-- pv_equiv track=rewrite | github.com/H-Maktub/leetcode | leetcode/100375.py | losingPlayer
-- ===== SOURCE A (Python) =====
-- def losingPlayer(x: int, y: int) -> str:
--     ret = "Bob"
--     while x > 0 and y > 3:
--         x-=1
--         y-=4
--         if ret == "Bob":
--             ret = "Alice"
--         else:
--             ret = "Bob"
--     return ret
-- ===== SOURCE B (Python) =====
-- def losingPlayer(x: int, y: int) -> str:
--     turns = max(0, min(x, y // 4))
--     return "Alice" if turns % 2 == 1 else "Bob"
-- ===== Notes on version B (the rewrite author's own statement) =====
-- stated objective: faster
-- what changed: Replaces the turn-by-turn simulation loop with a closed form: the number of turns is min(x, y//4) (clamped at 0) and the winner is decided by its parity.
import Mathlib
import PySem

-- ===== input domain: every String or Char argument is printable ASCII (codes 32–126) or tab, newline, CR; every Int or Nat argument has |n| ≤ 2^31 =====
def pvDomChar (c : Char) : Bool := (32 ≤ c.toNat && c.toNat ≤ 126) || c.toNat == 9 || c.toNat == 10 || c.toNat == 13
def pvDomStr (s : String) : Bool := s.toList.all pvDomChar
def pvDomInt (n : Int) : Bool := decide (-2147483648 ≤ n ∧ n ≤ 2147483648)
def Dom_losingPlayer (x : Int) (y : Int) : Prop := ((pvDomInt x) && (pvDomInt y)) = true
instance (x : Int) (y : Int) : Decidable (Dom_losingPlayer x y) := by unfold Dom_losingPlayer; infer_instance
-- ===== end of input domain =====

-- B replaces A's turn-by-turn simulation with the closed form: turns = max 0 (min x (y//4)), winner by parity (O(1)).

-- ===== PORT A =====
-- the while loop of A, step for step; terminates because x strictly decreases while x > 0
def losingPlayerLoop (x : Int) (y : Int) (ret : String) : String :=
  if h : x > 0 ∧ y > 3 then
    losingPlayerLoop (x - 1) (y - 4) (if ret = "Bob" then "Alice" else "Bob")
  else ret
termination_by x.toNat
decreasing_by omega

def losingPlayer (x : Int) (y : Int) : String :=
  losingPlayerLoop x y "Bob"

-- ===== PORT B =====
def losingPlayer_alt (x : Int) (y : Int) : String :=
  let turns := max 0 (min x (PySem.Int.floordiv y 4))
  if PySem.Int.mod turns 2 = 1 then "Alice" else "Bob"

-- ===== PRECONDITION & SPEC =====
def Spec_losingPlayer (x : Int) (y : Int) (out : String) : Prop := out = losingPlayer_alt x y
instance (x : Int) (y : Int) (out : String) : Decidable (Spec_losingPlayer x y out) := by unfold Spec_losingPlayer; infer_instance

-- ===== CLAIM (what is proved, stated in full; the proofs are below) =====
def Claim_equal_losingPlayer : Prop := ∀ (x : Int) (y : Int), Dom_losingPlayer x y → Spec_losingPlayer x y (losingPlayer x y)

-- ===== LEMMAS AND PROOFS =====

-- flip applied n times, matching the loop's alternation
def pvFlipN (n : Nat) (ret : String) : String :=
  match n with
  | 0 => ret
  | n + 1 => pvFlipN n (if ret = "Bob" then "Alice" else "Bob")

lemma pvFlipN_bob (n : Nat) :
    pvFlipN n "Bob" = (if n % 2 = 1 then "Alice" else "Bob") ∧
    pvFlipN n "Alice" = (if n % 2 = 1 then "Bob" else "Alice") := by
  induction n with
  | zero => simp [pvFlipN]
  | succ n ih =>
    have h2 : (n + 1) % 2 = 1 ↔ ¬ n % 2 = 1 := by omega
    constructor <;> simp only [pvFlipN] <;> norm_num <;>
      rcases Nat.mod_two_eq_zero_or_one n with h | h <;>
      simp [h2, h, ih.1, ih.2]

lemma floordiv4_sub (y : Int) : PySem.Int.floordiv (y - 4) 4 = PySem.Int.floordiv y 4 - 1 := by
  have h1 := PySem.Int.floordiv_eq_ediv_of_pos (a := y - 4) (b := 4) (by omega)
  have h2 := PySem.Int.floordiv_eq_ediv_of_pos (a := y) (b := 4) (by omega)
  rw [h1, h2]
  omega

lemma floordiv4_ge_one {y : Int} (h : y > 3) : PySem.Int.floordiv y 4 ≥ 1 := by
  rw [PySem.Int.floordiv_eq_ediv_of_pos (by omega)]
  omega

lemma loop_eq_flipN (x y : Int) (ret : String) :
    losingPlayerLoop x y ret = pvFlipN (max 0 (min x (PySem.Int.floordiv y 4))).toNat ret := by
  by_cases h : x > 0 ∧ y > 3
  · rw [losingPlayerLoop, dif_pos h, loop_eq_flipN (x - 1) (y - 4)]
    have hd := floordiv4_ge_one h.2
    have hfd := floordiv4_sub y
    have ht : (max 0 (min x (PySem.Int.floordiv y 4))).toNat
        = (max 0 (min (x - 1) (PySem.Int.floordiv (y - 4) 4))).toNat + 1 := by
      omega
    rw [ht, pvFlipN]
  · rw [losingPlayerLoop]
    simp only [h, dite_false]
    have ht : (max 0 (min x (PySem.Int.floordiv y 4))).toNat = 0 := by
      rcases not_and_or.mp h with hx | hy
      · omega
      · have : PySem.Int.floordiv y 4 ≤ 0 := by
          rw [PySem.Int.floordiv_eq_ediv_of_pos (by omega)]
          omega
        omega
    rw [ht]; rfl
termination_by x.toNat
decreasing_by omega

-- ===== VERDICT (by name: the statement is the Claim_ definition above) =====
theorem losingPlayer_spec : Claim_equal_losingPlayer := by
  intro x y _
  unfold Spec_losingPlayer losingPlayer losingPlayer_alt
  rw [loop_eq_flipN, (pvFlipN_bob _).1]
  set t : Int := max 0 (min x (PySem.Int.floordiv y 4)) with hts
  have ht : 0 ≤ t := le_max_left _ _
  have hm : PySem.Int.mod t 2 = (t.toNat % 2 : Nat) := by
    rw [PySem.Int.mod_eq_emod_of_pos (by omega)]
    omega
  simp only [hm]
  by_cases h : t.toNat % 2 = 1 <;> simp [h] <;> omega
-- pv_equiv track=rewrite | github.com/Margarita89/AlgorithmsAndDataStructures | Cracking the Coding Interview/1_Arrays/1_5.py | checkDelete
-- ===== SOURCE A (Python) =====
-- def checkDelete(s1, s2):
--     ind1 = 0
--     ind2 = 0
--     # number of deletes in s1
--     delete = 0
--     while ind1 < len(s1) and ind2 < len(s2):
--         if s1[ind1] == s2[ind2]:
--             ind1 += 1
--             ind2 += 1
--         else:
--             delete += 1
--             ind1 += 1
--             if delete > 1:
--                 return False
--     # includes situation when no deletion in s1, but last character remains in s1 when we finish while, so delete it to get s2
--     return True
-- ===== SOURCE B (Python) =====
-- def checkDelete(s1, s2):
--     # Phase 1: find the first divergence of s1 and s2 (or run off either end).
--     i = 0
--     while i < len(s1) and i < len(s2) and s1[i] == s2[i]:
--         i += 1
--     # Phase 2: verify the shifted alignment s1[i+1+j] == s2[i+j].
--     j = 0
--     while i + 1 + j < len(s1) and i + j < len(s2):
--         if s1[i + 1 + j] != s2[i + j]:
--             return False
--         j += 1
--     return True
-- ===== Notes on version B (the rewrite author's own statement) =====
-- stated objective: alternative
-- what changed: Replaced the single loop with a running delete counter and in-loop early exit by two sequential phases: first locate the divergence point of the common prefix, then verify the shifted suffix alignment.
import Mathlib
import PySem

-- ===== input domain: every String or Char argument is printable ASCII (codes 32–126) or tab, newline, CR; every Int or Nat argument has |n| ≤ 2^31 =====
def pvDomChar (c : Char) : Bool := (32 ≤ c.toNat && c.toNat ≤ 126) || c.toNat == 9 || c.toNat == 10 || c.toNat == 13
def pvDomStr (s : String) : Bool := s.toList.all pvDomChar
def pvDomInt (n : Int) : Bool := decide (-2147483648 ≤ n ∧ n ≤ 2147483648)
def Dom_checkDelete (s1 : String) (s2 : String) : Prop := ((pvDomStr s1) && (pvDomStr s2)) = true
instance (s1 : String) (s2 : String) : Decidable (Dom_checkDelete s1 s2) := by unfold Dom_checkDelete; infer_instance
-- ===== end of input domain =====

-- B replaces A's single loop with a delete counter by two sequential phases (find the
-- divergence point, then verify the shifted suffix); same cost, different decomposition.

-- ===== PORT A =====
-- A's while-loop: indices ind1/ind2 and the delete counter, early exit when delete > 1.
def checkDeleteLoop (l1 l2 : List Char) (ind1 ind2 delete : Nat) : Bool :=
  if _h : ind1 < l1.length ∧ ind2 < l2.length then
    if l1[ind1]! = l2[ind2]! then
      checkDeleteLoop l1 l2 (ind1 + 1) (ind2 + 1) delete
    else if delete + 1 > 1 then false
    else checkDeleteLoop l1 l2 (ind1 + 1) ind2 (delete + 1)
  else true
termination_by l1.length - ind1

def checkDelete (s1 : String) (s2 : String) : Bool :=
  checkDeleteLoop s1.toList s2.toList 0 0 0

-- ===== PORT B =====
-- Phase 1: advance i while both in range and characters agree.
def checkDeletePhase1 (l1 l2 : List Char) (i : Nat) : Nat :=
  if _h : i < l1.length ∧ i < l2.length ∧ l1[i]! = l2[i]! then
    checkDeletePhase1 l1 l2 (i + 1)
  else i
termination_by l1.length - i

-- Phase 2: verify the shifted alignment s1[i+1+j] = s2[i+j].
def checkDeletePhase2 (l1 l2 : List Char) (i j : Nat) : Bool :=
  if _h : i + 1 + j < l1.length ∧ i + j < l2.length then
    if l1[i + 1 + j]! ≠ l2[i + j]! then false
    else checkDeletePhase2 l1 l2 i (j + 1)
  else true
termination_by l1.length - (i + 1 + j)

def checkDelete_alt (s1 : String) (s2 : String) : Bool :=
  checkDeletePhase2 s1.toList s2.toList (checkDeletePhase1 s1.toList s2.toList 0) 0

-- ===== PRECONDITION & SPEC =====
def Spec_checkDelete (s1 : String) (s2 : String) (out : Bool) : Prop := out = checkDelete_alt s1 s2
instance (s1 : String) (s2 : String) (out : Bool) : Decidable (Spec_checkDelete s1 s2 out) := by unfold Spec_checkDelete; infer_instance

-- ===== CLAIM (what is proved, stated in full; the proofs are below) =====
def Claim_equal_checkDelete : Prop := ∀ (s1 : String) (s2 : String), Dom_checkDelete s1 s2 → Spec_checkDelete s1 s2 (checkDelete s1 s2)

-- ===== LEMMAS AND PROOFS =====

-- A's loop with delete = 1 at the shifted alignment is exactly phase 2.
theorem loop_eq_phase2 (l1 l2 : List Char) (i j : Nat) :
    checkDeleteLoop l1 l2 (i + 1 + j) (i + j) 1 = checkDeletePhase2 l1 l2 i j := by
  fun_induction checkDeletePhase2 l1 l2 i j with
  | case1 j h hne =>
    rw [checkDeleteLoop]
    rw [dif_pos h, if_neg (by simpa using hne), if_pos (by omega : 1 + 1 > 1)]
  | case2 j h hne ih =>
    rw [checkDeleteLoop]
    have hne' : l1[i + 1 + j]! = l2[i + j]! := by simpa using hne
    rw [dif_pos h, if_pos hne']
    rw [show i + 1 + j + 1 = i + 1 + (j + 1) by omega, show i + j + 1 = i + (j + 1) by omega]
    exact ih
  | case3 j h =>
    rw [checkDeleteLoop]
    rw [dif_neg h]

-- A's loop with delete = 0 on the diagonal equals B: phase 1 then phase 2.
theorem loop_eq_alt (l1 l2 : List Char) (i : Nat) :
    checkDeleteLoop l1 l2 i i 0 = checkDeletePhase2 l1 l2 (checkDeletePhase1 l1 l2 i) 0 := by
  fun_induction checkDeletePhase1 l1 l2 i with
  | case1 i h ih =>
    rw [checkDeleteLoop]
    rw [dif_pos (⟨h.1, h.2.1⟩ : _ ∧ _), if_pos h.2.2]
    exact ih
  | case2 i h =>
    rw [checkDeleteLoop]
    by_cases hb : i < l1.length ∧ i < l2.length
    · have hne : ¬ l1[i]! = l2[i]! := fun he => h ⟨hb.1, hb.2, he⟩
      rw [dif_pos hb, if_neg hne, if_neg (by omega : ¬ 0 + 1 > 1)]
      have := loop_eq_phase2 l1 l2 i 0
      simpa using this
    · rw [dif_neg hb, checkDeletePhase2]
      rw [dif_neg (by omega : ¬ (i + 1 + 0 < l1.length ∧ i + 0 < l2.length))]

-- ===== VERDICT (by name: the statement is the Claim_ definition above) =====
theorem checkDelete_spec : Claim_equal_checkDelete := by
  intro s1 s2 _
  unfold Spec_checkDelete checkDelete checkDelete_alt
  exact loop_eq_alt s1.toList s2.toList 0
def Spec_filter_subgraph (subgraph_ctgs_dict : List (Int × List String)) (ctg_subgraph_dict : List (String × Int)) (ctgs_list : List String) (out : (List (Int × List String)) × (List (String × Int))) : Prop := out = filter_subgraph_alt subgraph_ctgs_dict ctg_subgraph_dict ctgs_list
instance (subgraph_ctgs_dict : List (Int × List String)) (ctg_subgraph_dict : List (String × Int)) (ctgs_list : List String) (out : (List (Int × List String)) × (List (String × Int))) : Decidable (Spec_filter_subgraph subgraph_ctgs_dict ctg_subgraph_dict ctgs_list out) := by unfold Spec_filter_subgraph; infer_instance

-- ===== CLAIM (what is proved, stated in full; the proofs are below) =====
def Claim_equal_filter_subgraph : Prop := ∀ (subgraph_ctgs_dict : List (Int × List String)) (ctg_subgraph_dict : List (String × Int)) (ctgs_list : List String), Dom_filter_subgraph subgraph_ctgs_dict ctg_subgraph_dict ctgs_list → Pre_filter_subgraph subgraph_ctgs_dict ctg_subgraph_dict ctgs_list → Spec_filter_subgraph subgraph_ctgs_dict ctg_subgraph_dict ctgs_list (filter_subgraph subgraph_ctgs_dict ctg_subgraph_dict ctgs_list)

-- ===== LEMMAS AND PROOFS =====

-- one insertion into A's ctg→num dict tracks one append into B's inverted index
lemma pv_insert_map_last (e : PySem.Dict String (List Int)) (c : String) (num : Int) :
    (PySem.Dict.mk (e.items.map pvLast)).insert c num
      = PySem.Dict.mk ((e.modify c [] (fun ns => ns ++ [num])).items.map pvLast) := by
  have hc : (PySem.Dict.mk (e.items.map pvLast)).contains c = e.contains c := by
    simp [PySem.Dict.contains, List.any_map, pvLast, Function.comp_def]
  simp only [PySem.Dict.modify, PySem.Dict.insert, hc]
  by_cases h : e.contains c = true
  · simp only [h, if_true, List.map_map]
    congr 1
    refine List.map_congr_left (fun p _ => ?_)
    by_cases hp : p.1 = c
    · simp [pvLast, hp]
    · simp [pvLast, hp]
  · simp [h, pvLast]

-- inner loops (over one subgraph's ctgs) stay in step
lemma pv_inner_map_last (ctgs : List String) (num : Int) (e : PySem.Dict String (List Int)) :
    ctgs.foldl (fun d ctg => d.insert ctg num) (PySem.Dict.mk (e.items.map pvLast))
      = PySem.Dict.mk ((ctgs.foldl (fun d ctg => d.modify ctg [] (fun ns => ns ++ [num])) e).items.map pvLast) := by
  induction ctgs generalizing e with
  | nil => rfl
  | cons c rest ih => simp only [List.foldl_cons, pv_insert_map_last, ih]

Work request |
The first line of the entries above and every line after it, up to and including the line with "min(x, y // 4))", should be set down exactly.

The completed task |
-- pv_equiv track=rewrite | github.com/H-Maktub/leetcode | leetcode/100375.py | losingPlayer
-- ===== SOURCE A (Python) =====
-- def losingPlayer(x: int, y: int) -> str:
--     ret = "Bob"
--     while x > 0 and y > 3:
--         x-=1
--         y-=4
--         if ret == "Bob":
--             ret = "Alice"
--         else:
--             ret = "Bob"
--     return ret
-- ===== SOURCE B (Python) =====
-- def losingPlayer(x: int, y: int) -> str:
--     turns = max(0, min(x, y // 4))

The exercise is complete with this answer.